Across the listing, the lines that include "theorem" must be tallied and reported as a bare number.

■ Given records ■

────────────────

theorem pvA_from_no_docs (dl : List Int) (L : Int) (k di : Nat) (f : Int)
    (hdi : dl.length ≤ di) (hf : f < L) (acc : List Int) :
    pvA_from dl L (k + 1) di 0 f acc = acc :: List.replicate k [] := by
  rw [pvA_from_succ, pvA_fill_break dl L di f acc hf (by omega),
    pvA_chunks_no_docs dl L k di hdi]

-- one full chunk eaten from a large remainder
theorem pvA_from_big_step (dl : List Int) (L : Int) (hL : 0 < L) (k : Nat) (di : Nat) (rem : Int)
    (hrem : L ≤ rem) :
    pvA_from dl L (k + 1) di rem 0 [] = [L] :: pvA_from dl L k di (rem - L) 0 [] := by
  have hmin : min rem (L - 0) = L := by omega
  rw [pvA_from_succ, pvA_fill_step dl L di rem 0 [] (by omega) (by omega), hmin,
    pvA_fill_stop dl L di (rem - L) (0 + L) ([] ++ [L]) (by omega)]
  rw [pvA_chunks_eq_from]
  simp

-- a remainder below the chunk cap moves whole into the current chunk
theorem pvA_from_small_step (dl : List Int) (L : Int) (hL : 0 < L) (k : Nat) (di : Nat)
    (rem : Int) (h0 : rem ≠ 0) (h1 : rem < L) :
    pvA_from dl L (k + 1) di rem 0 [] = pvA_from dl L (k + 1) di 0 rem [rem] := by
  have hmin : min rem (L - 0) = rem := by omega
  rw [pvA_from_succ, pvA_fill_step dl L di rem 0 [] (by omega) h0, hmin]
  simp only [sub_self, zero_add, List.nil_append]
  rw [pvA_from_succ]

-- INNER correspondence: B's inner loop from a fresh-chunk state (cur=[], filled=0)
-- consumes exactly what A consumes of the same nonzero remainder
theorem pv_inner (dl : List Int) (L : Int) (hL : 0 < L) (n : Nat) (di : Nat) :
    ∀ (done : List (List Int)) (rem : Int), rem ≠ 0 → done.length < n →
      done ++ pvA_from dl L (n - done.length) di rem 0 [] =
        (pvB_inner L n rem done [] 0).1 ++
          pvA_from dl L (n - (pvB_inner L n rem done [] 0).1.length) di 0
            (pvB_inner L n rem done [] 0).2.2 (pvB_inner L n rem done [] 0).2.1 ∧
      (pvB_inner L n rem done [] 0).2.2 < L ∧
      (pvB_inner L n rem done [] 0).1.length ≤ n := by
  intro done rem hrem hd
  rw [pvB_inner]
  simp only [List.nil_append, sub_zero, zero_add]
  obtain ⟨k, hk⟩ : ∃ m, n - done.length = m + 1 := ⟨n - done.length - 1, by omega⟩
  by_cases hsmall : min rem L < L
  · -- piece = rem: the document ends inside this chunk
    have hmin : min rem L = rem := by omega
    rw [if_pos hsmall]
    simp only [hmin]
    exact ⟨by rw [hk, pvA_from_small_step dl L hL k di rem hrem (by omega)],
      by omega, by omega⟩
  · -- piece = L: this chunk is exactly filled
    have hmin : min rem L = L := by omega
    have hLrem : L ≤ rem := by omega
    rw [if_neg hsmall]
    simp only [hmin]
    have hbig := pvA_from_big_step dl L hL k di rem hLrem
    by_cases hstop : rem - L = 0 ∨ n ≤ done.length + 1
    · rw [if_pos hstop]
      simp only [List.length_append, List.length_cons, List.length_nil]
      refine ⟨?_, hL, by omega⟩
      rw [hk, hbig]
      rcases hstop with h0 | hn
      · rw [h0]
        have hkk : n - (done.length + 1) = k := by omega
        rw [hkk]
        simp
      · have hk0 : k = 0 := by omega
        have hz : n - (done.length + 1) = 0 := by omega
        simp [hk0, hz, pvA_from_zero]
    · rw [if_neg hstop]
      push Not at hstop
      have hd2 : (done ++ [[L]]).length < n := by simp; omega
      have ih := pv_inner dl L hL n di (done ++ [[L]]) (rem - L) hstop.1 hd2
      refine ⟨?_, ih.2.1, ih.2.2⟩
      rw [hk, hbig]
      have hlen : n - (done ++ [[L]]).length = k := by simp; omega
      rw [hlen] at ih
      rw [show done ++ [L] :: pvA_from dl L k di (rem - L) 0 []
          = (done ++ [[L]]) ++ pvA_from dl L k di (rem - L) 0 [] from by simp]
      exact ih.1
termination_by done _ => n - done.length
decreasing_by simp only [List.length_append, List.length_cons, List.length_nil] at *; omega

theorem pvB_docs_nil (L : Int) (n : Nat) (done : List (List Int)) (cur : List Int) (f : Int) :
    pvB_docs L n [] done cur f = pvB_finish n done cur := rfl

theorem pvB_docs_cons (L : Int) (n : Nat) (ℓ : Int) (rest : List Int)
    (done : List (List Int)) (cur : List Int) (f : Int) :
    pvB_docs L n (ℓ :: rest) done cur f =
      if n ≤ done.length then pvB_finish n done cur
      else pvB_docs L n rest (pvB_inner L n ℓ done cur f).1
        (pvB_inner L n ℓ done cur f).2.1 (pvB_inner L n ℓ done cur f).2.2 := rfl

-- MAIN correspondence: A from a mid-chunk state at a document boundary = B
theorem pv_main (dl : List Int) (L : Int) (hL : 0 < L) (di : Nat) (f : Int) (hf : f < L)
    (acc : List Int) (done : List (List Int)) (k : Nat) :
    done ++ pvA_from dl L k di 0 f acc =
      pvB_docs L (done.length + k) (dl.drop di) done acc f := by
  cases hk : k with
  | zero =>
    cases hdrop : dl.drop di with
    | nil => rw [pvA_from_zero, pvB_docs_nil, pvB_finish, if_neg (by omega)]; simp
    | cons ℓ rest =>
      rw [pvA_from_zero, pvB_docs_cons, if_pos (by omega), pvB_finish, if_neg (by omega)]
      simp
  | succ k' =>
    cases hdrop : dl.drop di with
    | nil =>
      have hdi : dl.length ≤ di := by
        by_contra h
        have := List.drop_eq_getElem_cons (l := dl) (by omega : di < dl.length)
        rw [hdrop] at this; simp at this; omega
      rw [pvA_from_no_docs dl L k' di f hdi hf acc, pvB_docs_nil, pvB_finish,
        if_pos (by omega), show done.length + (k' + 1) - done.length - 1 = k' by omega]
    | cons ℓ rest =>
      have hdi : di < dl.length := by
        by_contra h
        rw [List.drop_eq_nil_of_le (by omega)] at hdrop; simp at hdrop
      have hget : dl[di] = ℓ := by
        have := List.drop_eq_getElem_cons (l := dl) hdi
        rw [hdrop] at this
        exact (List.cons.inj this).1.symm
      have hrest : dl.drop (di + 1) = rest := by
        have := List.drop_eq_getElem_cons (l := dl) hdi
        rw [hdrop] at this
        exact (List.cons.inj this).2.symm
      rw [pvB_docs_cons, if_neg (by omega)]
      -- A pulls doc ℓ; B's inner loop does its first append with the same piece
      rw [pvA_from_succ, pvA_fill_pull dl L di f acc hf hdi, hget, ← pvA_from_succ]
      rw [pvB_inner]
      set piece : Int := min ℓ (L - f) with hpiece
      by_cases hfits : f + piece < L
      · -- the document ends inside the current chunk (piece = ℓ)
        rw [if_pos hfits]
        have heq : ℓ - piece = 0 := by omega
        rw [heq]
        have := pv_main dl L hL (di + 1) (f + piece) hfits (acc ++ [piece]) done (k' + 1)
        rw [hrest] at this
        exact this
      · -- the current chunk is exactly filled (piece = L - f)
        rw [if_neg hfits]
        have hfL : f + piece = L := by omega
        rw [pvA_from_succ,
          pvA_fill_stop dl L (di + 1) (ℓ - piece) (f + piece) (acc ++ [piece]) (by omega)]
        by_cases hstop : ℓ - piece = 0 ∨ done.length + (k' + 1) ≤ done.length + 1
        · rw [if_pos hstop]
          rcases hstop with h0 | hn
          · -- remainder exhausted at the chunk boundary: both continue from a fresh chunk
            rw [h0, pvA_chunks_eq_from]
            have := pv_main dl L hL (di + 1) 0 hL [] (done ++ [acc ++ [piece]]) k'
            rw [hrest] at this
            rw [show (done ++ [acc ++ [piece]]).length + k' = done.length + (k' + 1)
              from by simp; omega] at this
            rw [← this]
            simp
          · -- no chunks left: A discards the remainder, B is already complete
            have hk0 : k' = 0 := by omega
            subst hk0
            rw [pvA_chunks_eq_from, pvA_from_zero]
            have hlen1 : ¬ (done ++ [acc ++ [piece]]).length < done.length + (0 + 1) := by
              simp only [List.length_append, List.length_cons, List.length_nil]
              omega
            have hlen2 : done.length + (0 + 1) ≤ (done ++ [acc ++ [piece]]).length := by
              simp only [List.length_append, List.length_cons, List.length_nil]
              omega
            cases hrest2 : rest with
            | nil =>
              rw [pvB_docs_nil, pvB_finish, if_neg hlen1]
            | cons a b =>
              rw [pvB_docs_cons, if_pos hlen2, pvB_finish, if_neg hlen1]
        · -- remainder spills into later chunks: hand over to the inner lemma
          rw [if_neg hstop]
          push Not at hstop
          rw [pvA_chunks_eq_from]
          have hd2 : (done ++ [acc ++ [piece]]).length < done.length + (k' + 1) := by
            simp; omega
          have hinner := pv_inner dl L hL (done.length + (k' + 1)) (di + 1)
            (done ++ [acc ++ [piece]]) (ℓ - piece) hstop.1 hd2
          set r := pvB_inner L (done.length + (k' + 1)) (ℓ - piece)
            (done ++ [acc ++ [piece]]) [] 0 with hr
          have hklen : done.length + (k' + 1) - (done ++ [acc ++ [piece]]).length = k' := by
            simp; omega
          rw [hklen] at hinner
          have houter := pv_main dl L hL (di + 1) r.2.2 hinner.2.1 r.2.1 r.1
            (done.length + (k' + 1) - r.1.length)
          rw [hrest] at houter
          rw [show r.1.length + (done.length + (k' + 1) - r.1.length)
              = done.length + (k' + 1) from by omega] at houter
          rw [← houter, ← hinner.1]
          simp
termination_by dl.length - di
decreasing_by all_goals omega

────────────────

■ Response to the exercise ■
7